> _What to work on_: From the data below, set down exactly the lines between the one holding "-- On empty" and the one holding "def pvDiffWitnessOut_cumulative_distribution : (List", inclusive, and no others.

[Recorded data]
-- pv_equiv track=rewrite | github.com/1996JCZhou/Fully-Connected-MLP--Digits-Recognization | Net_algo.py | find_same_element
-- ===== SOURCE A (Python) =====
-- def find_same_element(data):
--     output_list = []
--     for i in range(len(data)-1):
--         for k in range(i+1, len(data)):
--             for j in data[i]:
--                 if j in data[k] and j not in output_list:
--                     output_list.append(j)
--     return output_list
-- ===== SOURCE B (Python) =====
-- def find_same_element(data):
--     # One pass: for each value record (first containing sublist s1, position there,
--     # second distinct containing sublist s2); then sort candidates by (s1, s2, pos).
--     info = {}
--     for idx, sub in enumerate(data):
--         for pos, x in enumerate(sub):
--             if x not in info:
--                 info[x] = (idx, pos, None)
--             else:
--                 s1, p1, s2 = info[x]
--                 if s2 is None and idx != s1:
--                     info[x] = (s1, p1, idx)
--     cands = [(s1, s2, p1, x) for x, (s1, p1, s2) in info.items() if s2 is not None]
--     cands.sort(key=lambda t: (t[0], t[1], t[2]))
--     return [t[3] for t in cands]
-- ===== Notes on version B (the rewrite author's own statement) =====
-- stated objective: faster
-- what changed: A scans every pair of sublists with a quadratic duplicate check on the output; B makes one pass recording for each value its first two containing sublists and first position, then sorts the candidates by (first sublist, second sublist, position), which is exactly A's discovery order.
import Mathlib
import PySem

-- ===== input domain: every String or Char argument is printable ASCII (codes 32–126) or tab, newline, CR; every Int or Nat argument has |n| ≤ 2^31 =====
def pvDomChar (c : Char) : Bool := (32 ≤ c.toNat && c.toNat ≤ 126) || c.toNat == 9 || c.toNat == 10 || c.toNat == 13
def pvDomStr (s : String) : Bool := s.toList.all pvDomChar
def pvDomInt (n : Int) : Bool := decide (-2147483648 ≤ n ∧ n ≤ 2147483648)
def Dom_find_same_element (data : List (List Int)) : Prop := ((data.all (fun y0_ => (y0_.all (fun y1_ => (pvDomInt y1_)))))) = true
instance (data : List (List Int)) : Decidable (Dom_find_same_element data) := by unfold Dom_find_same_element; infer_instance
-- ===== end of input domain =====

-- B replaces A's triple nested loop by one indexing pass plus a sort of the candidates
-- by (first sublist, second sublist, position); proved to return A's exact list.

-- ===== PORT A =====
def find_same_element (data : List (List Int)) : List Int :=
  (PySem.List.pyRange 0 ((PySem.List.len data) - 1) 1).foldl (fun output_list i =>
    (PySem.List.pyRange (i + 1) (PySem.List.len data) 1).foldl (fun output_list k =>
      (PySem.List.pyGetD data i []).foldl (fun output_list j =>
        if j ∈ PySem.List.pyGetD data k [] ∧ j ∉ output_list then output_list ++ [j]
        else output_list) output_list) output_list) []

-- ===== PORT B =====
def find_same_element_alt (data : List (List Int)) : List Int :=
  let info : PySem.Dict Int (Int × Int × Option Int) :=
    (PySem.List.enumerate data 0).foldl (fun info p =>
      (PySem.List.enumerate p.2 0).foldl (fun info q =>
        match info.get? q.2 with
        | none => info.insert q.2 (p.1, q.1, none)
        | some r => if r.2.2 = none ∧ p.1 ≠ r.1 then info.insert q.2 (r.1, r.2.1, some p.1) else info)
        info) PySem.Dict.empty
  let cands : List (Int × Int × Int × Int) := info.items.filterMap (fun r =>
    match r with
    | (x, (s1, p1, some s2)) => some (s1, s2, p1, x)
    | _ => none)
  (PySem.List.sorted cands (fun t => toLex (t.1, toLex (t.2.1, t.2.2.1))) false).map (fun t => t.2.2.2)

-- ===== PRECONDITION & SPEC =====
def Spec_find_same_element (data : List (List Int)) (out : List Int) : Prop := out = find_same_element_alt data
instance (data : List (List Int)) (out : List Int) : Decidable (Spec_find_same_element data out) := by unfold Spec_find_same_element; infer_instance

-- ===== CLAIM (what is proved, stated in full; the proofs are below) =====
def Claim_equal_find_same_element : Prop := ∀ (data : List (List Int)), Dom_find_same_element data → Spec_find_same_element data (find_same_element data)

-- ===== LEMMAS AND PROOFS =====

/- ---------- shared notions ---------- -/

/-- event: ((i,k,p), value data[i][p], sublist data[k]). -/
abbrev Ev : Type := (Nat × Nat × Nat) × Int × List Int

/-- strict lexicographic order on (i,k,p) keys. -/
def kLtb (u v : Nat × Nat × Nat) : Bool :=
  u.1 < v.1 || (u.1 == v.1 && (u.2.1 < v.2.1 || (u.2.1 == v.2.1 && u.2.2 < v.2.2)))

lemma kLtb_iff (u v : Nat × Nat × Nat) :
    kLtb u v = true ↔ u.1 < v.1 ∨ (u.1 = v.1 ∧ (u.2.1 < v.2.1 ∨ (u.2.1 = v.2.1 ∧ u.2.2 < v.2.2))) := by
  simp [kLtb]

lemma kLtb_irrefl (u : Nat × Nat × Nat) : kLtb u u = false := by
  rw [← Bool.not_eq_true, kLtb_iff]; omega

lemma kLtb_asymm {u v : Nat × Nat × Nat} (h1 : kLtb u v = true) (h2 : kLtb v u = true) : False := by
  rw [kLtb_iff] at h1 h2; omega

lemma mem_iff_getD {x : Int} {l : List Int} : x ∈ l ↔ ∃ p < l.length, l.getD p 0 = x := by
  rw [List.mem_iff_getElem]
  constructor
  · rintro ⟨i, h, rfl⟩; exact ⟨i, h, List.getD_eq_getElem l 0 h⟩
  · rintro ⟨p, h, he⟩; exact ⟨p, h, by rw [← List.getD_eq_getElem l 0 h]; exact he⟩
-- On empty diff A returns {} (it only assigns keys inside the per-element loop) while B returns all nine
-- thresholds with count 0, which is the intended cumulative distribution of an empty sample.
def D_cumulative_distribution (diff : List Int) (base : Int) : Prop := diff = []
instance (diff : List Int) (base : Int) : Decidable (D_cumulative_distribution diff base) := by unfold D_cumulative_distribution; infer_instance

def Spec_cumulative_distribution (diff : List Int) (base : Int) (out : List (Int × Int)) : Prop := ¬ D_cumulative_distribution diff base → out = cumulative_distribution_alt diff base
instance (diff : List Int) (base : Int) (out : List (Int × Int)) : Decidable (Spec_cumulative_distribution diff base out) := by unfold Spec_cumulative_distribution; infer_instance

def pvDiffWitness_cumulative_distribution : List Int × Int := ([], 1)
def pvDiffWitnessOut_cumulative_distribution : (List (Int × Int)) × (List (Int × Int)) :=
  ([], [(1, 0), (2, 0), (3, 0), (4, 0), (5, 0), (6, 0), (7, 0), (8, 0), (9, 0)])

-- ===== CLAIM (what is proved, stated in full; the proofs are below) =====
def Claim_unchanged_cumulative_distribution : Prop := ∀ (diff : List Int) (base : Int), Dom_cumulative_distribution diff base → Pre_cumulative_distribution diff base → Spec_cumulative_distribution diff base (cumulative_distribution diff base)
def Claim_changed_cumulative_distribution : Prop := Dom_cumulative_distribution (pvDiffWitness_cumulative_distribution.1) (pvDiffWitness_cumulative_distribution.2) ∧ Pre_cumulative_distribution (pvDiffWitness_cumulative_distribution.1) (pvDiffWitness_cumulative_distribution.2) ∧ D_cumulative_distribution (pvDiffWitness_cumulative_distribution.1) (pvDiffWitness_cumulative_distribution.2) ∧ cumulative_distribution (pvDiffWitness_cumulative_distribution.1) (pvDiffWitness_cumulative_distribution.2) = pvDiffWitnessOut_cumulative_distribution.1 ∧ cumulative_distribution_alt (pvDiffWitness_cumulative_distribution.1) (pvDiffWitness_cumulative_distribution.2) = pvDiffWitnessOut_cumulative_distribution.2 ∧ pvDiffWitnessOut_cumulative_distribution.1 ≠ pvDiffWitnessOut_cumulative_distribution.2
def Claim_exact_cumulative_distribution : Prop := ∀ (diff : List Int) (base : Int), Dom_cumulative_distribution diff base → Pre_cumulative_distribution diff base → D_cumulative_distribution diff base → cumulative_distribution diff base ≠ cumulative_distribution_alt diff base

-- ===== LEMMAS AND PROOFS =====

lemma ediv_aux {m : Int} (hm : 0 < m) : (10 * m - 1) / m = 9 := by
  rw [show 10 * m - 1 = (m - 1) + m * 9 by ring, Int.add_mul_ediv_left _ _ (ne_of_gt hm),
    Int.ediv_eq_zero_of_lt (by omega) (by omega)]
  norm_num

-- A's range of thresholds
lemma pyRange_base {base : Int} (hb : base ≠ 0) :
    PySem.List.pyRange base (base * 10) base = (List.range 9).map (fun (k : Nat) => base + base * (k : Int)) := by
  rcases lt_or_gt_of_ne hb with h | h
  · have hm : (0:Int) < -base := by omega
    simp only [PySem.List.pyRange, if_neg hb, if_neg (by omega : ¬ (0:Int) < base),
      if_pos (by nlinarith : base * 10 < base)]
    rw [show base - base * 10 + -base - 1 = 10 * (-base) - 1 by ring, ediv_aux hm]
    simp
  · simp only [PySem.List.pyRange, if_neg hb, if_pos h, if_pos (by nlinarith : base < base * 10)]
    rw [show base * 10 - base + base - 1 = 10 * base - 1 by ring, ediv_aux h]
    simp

> _Response_:
-- On empty diff A returns {} (it only assigns keys inside the per-element loop) while B returns all nine
-- thresholds with count 0, which is the intended cumulative distribution of an empty sample.
def D_cumulative_distribution (diff : List Int) (base : Int) : Prop := diff = []
instance (diff : List Int) (base : Int) : Decidable (D_cumulative_distribution diff base) := by unfold D_cumulative_distribution; infer_instance

def Spec_cumulative_distribution (diff : List Int) (base : Int) (out : List (Int × Int)) : Prop := ¬ D_cumulative_distribution diff base → out = cumulative_distribution_alt diff base
instance (diff : List Int) (base : Int) (out : List (Int × Int)) : Decidable (Spec_cumulative_distribution diff base out) := by unfold Spec_cumulative_distribution; infer_instance

def pvDiffWitness_cumulative_distribution : List Int × Int := ([], 1)
def pvDiffWitnessOut_cumulative_distribution : (List (Int × Int)) × (List (Int × Int)) :=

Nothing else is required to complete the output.